_Dataset records_:
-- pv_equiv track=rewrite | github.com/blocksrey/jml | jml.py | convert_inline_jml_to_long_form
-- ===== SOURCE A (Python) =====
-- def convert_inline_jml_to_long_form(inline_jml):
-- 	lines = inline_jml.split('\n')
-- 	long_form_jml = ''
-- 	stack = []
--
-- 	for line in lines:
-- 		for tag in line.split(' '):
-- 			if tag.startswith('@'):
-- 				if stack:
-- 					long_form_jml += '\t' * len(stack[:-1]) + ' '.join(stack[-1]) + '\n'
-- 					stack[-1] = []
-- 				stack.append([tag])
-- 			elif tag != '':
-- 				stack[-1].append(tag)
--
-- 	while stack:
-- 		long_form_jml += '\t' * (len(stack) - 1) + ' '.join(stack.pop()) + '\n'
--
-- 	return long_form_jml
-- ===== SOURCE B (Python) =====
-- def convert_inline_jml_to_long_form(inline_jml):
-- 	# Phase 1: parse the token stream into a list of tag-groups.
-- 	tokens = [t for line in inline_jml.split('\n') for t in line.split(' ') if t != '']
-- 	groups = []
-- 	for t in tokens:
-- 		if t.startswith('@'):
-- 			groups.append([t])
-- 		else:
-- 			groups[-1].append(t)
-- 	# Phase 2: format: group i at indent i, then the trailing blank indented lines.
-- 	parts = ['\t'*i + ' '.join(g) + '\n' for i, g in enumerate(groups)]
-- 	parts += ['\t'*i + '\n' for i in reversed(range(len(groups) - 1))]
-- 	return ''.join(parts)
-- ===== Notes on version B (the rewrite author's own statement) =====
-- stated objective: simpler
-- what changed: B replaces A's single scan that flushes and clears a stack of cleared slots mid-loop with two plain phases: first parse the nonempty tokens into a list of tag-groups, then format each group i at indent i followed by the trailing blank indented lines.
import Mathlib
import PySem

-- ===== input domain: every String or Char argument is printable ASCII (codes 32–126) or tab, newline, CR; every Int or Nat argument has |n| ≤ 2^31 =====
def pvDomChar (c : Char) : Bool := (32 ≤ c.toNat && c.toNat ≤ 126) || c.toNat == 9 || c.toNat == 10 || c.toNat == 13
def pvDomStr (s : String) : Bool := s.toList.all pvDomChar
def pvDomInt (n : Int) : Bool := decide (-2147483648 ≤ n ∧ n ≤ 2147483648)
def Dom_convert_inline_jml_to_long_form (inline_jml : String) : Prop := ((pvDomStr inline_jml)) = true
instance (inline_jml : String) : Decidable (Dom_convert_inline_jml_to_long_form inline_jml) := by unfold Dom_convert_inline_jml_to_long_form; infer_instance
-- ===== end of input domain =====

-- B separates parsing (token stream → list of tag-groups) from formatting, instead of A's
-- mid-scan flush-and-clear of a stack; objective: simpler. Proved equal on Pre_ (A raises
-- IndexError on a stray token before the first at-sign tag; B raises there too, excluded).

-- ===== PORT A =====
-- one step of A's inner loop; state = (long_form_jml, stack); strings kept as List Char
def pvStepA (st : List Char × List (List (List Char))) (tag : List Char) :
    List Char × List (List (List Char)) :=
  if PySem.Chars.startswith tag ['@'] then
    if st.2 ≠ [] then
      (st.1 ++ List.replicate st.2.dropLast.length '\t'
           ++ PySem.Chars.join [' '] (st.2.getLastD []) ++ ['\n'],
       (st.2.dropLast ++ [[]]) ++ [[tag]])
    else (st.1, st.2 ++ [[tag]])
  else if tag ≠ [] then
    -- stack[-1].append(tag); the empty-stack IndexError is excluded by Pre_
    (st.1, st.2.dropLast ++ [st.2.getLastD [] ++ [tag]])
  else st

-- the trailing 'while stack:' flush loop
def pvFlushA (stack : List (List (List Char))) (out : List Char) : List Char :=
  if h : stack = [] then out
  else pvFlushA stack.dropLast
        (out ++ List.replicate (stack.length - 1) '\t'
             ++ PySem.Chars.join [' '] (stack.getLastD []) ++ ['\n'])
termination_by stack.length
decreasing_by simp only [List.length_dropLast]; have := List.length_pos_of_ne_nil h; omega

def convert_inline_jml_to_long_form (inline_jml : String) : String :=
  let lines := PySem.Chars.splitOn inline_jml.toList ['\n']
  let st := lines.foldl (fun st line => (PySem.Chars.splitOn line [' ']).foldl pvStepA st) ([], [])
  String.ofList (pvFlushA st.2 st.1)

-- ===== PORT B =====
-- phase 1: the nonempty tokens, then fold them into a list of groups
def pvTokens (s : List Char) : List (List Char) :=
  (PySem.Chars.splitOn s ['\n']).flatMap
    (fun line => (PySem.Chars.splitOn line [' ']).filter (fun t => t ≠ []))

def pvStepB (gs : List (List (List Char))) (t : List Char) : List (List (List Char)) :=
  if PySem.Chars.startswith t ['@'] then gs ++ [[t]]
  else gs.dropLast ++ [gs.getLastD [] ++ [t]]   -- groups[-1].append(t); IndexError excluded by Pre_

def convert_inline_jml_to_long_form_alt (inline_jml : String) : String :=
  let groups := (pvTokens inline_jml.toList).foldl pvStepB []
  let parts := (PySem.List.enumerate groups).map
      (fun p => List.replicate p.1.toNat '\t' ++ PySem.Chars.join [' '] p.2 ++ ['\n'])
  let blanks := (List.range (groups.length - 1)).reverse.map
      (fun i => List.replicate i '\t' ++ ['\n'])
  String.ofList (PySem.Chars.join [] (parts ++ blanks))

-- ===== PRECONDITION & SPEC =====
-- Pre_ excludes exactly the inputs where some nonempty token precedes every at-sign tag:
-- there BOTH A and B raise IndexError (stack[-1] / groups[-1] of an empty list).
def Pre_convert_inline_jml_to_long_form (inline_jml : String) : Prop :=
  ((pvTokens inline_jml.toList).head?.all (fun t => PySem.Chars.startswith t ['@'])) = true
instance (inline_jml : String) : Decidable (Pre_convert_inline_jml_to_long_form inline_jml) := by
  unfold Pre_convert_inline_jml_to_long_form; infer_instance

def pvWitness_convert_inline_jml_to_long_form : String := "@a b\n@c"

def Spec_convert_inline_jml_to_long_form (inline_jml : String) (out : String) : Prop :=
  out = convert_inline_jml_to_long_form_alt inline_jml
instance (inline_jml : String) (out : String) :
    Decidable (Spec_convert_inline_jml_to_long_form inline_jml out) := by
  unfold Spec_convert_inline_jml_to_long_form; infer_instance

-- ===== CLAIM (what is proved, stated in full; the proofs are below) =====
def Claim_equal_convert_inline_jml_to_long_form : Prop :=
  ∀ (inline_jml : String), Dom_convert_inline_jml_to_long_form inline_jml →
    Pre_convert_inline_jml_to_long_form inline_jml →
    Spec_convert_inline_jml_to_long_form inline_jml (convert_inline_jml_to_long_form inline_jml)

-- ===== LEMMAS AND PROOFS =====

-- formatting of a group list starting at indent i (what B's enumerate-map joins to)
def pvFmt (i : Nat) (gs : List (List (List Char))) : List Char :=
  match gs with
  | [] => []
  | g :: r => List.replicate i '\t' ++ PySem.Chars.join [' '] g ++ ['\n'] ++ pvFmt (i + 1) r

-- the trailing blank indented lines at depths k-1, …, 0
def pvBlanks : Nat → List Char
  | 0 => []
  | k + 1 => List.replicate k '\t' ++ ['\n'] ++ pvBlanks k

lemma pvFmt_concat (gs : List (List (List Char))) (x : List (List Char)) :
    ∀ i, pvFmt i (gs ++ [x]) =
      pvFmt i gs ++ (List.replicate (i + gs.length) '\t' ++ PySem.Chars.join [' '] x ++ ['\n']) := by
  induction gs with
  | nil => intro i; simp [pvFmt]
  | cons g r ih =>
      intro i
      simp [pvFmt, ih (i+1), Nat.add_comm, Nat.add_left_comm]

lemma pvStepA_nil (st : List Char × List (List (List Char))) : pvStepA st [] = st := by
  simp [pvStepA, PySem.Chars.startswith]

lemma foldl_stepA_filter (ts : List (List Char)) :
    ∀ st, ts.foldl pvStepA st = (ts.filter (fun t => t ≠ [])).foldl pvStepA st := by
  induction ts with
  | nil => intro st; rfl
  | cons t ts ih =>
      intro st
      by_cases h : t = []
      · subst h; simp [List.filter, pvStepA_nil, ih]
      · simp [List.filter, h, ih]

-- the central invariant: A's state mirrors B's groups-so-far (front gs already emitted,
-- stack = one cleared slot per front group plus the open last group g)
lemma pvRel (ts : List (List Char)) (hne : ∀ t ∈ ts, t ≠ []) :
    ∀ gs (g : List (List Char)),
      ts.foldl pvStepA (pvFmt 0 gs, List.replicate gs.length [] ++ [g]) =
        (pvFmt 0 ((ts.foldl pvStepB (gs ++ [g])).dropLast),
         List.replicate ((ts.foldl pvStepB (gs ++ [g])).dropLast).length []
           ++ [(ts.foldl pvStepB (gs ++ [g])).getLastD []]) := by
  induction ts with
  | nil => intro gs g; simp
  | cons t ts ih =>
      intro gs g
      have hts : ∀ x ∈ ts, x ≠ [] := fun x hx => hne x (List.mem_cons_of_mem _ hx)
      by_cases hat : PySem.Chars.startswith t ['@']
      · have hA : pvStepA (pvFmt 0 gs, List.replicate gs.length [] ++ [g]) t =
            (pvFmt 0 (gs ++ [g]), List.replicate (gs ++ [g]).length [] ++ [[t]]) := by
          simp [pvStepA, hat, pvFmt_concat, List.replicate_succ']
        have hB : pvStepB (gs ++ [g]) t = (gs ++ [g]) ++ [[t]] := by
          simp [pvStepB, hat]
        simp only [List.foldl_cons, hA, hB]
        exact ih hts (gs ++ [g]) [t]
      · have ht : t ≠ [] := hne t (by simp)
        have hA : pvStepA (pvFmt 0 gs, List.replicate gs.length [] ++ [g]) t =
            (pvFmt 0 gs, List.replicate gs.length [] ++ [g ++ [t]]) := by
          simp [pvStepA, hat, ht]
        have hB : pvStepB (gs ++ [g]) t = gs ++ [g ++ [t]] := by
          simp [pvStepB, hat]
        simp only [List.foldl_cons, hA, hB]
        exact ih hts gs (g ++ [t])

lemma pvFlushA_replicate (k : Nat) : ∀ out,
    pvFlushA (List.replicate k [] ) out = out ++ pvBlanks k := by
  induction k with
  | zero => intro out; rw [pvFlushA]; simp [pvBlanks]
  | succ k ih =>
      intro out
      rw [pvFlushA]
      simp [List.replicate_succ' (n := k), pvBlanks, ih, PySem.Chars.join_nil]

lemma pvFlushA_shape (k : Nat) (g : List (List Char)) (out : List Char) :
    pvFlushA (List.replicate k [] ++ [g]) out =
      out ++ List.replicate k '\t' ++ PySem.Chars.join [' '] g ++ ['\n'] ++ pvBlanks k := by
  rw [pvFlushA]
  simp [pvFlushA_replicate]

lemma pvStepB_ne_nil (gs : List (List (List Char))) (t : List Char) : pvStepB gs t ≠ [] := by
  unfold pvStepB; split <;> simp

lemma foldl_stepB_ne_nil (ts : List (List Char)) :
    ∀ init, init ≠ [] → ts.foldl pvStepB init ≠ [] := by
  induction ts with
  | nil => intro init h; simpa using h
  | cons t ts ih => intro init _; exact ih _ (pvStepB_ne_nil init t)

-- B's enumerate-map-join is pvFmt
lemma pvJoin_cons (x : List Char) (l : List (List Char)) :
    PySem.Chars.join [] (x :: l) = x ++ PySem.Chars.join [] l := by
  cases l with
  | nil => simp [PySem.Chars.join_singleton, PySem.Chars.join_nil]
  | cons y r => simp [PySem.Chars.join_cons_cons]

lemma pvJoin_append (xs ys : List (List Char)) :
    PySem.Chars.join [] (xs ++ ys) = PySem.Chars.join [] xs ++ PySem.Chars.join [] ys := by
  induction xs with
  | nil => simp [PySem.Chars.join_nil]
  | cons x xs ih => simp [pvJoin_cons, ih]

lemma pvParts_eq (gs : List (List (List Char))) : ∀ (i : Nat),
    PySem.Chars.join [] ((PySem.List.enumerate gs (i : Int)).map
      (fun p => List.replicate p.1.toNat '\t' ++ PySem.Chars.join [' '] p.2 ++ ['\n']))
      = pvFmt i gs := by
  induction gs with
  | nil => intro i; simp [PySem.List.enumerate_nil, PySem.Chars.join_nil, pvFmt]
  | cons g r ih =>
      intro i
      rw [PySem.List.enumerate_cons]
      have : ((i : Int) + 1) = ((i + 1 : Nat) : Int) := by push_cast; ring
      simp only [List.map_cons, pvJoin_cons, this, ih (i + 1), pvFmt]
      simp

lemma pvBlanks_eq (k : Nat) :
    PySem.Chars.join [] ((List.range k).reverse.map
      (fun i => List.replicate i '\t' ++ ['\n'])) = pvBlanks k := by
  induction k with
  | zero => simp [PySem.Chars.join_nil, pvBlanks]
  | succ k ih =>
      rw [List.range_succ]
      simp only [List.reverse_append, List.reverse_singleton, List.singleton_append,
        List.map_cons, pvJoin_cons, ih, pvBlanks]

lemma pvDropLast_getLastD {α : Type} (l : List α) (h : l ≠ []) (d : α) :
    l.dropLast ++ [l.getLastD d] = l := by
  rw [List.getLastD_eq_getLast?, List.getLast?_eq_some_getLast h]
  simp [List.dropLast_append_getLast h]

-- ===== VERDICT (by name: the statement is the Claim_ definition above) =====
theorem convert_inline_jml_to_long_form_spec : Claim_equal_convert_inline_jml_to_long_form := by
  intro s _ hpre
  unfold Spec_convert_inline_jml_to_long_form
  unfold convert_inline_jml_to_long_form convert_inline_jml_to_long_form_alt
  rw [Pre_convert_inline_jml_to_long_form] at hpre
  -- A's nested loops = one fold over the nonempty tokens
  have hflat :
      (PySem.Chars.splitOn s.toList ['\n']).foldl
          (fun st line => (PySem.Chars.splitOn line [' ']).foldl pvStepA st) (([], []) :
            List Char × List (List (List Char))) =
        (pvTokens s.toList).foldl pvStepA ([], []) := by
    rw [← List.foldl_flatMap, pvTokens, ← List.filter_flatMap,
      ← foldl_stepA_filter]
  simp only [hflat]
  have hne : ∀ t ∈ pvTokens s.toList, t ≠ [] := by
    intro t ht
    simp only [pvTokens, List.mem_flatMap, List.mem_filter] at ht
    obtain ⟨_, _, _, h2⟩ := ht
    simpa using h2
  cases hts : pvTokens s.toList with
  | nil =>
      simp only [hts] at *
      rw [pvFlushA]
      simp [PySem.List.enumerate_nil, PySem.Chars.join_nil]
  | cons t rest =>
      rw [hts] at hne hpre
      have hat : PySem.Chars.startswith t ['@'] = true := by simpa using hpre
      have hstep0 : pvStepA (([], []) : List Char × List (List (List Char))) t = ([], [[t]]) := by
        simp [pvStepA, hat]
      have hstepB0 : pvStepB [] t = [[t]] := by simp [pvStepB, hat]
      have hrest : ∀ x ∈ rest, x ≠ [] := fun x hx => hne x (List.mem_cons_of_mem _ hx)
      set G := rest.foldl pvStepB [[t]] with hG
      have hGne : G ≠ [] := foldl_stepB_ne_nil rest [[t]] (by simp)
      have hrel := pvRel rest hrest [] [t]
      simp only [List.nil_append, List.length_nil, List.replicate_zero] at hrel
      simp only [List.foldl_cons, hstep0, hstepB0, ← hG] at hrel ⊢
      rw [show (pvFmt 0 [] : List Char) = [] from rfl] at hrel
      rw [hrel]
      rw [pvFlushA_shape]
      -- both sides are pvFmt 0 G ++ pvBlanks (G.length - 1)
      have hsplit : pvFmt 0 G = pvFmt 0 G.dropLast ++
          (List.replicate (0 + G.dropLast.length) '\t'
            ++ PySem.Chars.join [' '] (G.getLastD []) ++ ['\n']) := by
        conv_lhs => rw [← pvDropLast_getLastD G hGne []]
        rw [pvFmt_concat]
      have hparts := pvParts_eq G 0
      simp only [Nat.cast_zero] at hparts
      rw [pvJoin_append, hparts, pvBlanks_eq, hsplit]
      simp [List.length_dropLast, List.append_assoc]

_What you are asked to do_: Copy each line from the entries above that has the word "pvDomStr" in it.

_Answer to the problem_:
def pvDomStr (s : String) : Bool := s.toList.all pvDomChar
def Dom_convert_inline_jml_to_long_form (inline_jml : String) : Prop := ((pvDomStr inline_jml)) = true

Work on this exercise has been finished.